* Your goal
A complete answer lists every line of the entries below where the string "take" appears.
Task data START
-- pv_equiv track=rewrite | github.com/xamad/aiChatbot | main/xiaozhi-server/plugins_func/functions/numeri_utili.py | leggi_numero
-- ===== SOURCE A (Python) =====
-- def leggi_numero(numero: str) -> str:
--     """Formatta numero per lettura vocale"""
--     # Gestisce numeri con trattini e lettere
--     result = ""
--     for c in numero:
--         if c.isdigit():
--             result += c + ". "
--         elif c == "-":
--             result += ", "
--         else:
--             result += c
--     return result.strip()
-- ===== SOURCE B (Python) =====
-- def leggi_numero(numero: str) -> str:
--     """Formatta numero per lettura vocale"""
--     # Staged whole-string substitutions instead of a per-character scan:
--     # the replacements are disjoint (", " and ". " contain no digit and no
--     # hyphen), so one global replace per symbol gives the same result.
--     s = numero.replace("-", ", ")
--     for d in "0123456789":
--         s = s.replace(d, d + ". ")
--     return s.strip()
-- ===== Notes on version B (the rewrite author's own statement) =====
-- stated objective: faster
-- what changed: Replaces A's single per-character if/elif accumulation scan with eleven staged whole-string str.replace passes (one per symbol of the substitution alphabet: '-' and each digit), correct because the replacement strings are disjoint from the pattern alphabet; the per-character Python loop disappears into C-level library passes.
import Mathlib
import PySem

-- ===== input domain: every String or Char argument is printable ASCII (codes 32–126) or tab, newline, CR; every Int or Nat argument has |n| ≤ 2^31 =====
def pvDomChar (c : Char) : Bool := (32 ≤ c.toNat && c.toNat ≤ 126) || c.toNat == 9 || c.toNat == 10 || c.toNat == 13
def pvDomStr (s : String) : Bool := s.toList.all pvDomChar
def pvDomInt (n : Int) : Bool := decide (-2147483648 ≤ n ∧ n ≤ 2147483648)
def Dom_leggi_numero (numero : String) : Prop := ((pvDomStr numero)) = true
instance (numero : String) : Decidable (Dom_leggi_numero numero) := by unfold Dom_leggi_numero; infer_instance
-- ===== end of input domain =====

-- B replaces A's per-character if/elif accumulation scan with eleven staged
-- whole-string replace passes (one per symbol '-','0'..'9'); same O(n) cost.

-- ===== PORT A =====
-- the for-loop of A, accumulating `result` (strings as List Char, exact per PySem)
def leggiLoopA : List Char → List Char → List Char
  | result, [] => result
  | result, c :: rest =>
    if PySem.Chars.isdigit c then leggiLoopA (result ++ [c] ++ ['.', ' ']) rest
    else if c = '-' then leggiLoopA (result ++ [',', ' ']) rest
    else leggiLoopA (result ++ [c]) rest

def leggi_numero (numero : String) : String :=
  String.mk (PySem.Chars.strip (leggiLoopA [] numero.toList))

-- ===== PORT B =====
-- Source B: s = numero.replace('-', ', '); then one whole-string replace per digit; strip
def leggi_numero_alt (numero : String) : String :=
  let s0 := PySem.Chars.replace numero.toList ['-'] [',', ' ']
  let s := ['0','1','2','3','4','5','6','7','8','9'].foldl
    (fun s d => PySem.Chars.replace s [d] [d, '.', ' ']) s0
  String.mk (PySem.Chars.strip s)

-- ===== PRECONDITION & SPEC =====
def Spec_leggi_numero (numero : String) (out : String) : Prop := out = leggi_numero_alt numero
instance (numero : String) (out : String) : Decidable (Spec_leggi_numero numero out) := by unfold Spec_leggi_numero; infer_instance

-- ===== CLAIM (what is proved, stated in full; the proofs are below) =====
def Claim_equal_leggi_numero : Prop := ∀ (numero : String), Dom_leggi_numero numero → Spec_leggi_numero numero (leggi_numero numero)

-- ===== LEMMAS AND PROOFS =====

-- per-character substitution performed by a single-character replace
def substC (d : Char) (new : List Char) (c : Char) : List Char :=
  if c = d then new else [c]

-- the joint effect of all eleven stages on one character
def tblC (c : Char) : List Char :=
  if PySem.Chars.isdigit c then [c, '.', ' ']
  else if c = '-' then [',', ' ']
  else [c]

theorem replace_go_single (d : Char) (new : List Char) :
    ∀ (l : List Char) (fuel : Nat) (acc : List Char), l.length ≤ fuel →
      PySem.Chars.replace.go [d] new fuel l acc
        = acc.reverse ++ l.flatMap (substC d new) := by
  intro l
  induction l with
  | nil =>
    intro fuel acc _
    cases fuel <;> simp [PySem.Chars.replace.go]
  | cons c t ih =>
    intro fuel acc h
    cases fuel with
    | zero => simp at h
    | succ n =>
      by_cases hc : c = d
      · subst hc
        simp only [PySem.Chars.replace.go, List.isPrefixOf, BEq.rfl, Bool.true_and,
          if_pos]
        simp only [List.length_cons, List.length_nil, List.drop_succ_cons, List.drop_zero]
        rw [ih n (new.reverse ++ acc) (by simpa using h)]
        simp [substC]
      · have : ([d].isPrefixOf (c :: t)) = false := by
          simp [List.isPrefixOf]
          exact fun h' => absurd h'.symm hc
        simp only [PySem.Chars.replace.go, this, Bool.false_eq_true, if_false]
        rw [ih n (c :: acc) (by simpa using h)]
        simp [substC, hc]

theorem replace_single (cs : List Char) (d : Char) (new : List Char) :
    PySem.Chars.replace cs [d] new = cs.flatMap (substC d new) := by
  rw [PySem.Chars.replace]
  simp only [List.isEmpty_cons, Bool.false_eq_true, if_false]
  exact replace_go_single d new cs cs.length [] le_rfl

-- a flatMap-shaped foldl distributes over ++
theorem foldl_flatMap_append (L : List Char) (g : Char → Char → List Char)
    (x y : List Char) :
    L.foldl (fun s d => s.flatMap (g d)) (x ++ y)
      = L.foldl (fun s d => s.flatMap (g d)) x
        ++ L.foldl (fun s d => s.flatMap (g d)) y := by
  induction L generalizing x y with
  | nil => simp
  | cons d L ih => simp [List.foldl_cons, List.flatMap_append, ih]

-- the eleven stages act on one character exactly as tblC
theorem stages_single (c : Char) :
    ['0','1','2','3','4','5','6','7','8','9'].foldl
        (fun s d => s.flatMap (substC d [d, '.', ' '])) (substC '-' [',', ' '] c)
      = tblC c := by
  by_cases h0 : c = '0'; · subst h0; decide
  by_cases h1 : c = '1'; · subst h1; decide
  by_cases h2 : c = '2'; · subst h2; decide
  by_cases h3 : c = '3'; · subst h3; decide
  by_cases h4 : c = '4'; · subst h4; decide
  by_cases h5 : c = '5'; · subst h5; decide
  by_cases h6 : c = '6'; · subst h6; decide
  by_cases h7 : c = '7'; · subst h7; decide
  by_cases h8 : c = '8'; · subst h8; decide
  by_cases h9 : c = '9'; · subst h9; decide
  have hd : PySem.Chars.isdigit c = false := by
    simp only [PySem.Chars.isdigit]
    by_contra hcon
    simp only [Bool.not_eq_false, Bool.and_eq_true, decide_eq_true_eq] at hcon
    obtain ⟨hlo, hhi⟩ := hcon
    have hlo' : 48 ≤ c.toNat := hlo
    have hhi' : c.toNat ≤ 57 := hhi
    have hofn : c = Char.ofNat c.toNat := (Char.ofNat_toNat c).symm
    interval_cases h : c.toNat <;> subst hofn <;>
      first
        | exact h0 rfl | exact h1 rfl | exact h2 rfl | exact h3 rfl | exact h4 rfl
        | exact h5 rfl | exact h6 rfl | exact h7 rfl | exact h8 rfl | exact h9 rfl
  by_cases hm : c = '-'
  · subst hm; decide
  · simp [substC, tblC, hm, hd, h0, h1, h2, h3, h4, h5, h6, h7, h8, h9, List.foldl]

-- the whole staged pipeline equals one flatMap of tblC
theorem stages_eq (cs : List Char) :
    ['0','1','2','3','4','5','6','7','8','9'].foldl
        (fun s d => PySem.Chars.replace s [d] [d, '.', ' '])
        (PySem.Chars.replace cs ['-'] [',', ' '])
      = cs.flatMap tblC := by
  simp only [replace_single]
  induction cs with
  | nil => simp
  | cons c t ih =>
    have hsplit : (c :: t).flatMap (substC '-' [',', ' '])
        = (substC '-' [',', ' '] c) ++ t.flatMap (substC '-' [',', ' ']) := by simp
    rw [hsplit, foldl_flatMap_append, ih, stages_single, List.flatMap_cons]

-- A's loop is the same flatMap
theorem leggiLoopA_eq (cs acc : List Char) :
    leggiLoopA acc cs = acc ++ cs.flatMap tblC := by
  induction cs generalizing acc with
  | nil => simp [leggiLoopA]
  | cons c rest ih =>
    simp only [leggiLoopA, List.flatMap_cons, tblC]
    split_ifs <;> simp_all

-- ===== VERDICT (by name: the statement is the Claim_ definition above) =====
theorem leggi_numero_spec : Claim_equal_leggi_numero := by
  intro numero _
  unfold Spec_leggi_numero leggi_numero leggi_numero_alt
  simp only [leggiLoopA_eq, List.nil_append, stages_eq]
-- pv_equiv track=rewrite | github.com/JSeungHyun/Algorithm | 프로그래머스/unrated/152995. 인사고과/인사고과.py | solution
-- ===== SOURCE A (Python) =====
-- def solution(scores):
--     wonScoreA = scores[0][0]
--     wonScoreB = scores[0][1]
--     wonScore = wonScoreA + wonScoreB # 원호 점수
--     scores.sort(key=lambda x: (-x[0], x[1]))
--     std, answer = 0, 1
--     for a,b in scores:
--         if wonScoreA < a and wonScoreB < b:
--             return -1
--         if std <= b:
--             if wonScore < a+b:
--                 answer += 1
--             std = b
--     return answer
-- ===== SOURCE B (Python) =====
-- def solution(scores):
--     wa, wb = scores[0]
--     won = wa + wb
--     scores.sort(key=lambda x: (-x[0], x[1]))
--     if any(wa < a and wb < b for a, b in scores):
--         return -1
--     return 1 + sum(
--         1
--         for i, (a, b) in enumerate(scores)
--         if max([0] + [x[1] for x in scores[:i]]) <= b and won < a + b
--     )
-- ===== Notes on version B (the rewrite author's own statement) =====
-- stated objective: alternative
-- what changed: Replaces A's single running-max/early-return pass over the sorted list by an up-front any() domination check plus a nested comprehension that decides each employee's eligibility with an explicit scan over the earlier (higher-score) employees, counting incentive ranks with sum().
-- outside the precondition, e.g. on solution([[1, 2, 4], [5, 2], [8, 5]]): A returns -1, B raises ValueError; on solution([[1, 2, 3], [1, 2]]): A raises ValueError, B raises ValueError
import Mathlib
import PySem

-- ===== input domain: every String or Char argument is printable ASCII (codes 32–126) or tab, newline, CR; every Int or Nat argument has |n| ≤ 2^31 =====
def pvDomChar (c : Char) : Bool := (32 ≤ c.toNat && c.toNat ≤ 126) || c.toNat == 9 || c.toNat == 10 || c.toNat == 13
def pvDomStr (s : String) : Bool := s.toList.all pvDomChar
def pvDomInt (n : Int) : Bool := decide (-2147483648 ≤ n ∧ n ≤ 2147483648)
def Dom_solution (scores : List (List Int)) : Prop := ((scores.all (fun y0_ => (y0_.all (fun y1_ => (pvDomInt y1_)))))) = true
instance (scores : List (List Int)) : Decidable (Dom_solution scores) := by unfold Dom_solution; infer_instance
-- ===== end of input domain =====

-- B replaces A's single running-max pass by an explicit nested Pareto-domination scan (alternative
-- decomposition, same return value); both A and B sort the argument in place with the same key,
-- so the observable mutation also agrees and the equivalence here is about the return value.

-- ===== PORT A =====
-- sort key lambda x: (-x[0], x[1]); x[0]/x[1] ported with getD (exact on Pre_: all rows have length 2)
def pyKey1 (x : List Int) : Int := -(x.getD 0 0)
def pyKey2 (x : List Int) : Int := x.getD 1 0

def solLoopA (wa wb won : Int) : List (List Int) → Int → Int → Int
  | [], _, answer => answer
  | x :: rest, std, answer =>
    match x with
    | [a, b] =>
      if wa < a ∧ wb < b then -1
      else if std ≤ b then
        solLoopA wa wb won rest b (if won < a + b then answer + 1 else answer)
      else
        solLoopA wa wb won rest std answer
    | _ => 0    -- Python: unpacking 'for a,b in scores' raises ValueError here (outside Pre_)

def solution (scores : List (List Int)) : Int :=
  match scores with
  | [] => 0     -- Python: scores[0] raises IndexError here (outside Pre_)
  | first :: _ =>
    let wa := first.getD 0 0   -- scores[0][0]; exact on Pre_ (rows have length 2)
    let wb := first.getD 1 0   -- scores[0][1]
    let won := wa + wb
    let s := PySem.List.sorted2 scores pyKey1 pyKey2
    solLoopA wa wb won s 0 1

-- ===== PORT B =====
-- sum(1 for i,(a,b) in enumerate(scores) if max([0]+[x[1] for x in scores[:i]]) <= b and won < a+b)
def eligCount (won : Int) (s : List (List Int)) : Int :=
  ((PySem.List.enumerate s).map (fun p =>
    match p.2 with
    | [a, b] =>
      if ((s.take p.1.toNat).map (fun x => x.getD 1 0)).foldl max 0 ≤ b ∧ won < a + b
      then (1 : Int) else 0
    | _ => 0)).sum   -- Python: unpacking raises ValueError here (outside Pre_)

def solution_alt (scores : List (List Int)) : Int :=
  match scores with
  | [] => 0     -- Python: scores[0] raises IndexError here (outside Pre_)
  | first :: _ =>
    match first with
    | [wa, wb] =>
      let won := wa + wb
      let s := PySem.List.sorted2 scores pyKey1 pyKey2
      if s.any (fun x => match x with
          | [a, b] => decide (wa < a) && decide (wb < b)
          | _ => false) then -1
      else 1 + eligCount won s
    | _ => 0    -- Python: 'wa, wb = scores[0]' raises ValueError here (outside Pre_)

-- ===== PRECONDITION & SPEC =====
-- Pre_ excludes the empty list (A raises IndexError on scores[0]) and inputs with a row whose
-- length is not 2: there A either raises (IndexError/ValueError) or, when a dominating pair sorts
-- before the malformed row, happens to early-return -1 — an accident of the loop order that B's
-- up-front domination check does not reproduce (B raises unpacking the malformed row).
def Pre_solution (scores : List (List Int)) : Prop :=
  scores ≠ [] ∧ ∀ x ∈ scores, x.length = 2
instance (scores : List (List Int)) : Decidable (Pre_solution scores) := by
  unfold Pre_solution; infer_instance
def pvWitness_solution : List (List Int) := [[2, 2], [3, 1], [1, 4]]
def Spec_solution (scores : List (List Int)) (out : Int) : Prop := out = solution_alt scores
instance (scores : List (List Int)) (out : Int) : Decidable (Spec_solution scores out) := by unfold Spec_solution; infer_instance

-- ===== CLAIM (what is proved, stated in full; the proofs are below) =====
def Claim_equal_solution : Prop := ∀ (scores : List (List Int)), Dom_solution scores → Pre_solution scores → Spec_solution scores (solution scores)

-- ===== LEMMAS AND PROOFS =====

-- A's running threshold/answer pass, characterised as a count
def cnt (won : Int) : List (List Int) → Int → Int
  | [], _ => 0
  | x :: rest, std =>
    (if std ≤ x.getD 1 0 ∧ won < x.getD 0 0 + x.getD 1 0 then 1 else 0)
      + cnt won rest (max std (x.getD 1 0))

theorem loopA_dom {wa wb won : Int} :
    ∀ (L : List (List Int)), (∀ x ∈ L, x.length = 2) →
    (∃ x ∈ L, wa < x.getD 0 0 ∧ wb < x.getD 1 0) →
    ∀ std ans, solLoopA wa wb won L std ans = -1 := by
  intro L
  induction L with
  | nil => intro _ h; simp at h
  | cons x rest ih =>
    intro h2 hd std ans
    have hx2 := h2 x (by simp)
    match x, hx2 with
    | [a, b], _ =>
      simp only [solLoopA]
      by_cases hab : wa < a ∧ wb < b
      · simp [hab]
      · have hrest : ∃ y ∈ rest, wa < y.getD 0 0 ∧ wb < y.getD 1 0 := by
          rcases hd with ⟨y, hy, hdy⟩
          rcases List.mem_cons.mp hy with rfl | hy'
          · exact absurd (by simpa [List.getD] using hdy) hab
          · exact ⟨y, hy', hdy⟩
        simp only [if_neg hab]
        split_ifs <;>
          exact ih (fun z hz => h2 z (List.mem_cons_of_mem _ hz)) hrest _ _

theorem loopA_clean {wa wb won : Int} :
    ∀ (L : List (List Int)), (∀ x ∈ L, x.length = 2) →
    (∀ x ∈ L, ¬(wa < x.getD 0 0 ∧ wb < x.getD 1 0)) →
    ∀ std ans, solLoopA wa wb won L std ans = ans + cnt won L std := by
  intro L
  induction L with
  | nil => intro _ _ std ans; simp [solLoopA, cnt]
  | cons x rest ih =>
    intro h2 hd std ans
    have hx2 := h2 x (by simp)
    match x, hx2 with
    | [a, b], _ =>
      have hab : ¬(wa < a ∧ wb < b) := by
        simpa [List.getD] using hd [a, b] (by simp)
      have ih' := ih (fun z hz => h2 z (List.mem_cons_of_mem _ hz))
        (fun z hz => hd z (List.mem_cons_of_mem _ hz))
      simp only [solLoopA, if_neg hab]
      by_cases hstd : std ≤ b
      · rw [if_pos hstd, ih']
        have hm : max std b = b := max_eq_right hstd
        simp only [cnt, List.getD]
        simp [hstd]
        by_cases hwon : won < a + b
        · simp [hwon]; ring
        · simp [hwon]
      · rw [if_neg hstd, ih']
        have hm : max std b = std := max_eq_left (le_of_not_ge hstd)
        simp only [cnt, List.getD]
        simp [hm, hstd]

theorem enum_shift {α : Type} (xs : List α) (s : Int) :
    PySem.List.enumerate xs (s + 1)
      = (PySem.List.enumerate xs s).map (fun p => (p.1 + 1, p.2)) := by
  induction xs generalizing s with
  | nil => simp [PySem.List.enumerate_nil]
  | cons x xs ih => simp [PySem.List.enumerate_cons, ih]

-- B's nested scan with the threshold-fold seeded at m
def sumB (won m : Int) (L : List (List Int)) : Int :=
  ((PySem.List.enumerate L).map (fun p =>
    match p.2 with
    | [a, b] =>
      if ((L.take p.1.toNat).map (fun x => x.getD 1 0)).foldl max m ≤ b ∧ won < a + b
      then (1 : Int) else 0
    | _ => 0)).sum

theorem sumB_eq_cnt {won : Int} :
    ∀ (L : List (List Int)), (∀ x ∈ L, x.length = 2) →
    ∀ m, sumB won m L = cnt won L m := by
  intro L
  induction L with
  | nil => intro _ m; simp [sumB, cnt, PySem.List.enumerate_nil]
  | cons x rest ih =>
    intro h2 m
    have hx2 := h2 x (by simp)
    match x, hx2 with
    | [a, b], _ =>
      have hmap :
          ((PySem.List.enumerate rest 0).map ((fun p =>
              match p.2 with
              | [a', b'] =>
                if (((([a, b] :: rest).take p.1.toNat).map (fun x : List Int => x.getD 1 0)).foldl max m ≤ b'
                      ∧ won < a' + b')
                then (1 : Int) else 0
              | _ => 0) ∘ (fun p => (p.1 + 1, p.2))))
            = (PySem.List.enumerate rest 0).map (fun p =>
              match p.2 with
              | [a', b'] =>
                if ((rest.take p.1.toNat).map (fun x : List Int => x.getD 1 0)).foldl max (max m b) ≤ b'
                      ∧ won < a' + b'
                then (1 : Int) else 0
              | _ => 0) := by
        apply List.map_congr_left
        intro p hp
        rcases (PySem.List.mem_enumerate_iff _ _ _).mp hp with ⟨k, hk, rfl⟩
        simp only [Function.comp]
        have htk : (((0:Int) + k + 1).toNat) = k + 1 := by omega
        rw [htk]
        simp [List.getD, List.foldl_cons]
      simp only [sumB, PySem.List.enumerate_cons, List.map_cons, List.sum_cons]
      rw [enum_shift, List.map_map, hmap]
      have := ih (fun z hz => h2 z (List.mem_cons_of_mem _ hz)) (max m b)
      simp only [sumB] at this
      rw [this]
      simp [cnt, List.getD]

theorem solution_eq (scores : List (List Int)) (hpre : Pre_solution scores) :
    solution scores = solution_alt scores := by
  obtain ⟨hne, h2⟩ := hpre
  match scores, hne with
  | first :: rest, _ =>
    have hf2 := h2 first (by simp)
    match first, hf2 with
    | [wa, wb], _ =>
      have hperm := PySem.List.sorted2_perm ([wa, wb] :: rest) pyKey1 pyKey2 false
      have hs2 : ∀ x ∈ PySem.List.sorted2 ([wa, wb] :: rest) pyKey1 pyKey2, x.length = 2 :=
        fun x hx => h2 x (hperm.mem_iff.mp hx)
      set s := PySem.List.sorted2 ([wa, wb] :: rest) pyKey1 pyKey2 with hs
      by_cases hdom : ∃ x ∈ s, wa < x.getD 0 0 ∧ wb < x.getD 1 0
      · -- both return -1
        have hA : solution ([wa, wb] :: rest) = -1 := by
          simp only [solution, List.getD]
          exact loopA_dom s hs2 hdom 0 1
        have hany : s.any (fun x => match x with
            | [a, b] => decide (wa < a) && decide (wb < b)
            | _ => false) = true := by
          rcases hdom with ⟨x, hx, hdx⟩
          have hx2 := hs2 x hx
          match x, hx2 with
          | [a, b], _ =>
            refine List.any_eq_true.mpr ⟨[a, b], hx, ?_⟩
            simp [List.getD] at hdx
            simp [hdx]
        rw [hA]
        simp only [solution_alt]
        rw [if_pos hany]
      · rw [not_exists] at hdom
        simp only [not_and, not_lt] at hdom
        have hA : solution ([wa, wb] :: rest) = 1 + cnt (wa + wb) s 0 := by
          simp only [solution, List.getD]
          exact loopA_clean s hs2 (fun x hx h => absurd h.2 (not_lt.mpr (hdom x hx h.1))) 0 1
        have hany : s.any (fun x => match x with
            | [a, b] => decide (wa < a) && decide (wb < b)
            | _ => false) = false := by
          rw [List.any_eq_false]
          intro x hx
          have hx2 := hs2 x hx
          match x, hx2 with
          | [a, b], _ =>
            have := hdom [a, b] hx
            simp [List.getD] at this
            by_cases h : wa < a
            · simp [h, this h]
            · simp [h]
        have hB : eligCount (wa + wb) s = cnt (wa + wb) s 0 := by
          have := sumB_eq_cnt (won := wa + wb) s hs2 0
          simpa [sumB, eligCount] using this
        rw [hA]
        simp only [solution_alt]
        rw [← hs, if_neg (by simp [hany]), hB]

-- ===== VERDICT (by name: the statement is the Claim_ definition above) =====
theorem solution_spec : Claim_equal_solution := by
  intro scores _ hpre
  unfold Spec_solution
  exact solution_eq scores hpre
Task data END
* Expected answer
      if ((s.take p.1.toNat).map (fun x => x.getD 1 0)).foldl max 0 ≤ b ∧ won < a + b
      if ((L.take p.1.toNat).map (fun x => x.getD 1 0)).foldl max m ≤ b ∧ won < a + b
                if (((([a, b] :: rest).take p.1.toNat).map (fun x : List Int => x.getD 1 0)).foldl max m ≤ b'
                if ((rest.take p.1.toNat).map (fun x : List Int => x.getD 1 0)).foldl max (max m b) ≤ b'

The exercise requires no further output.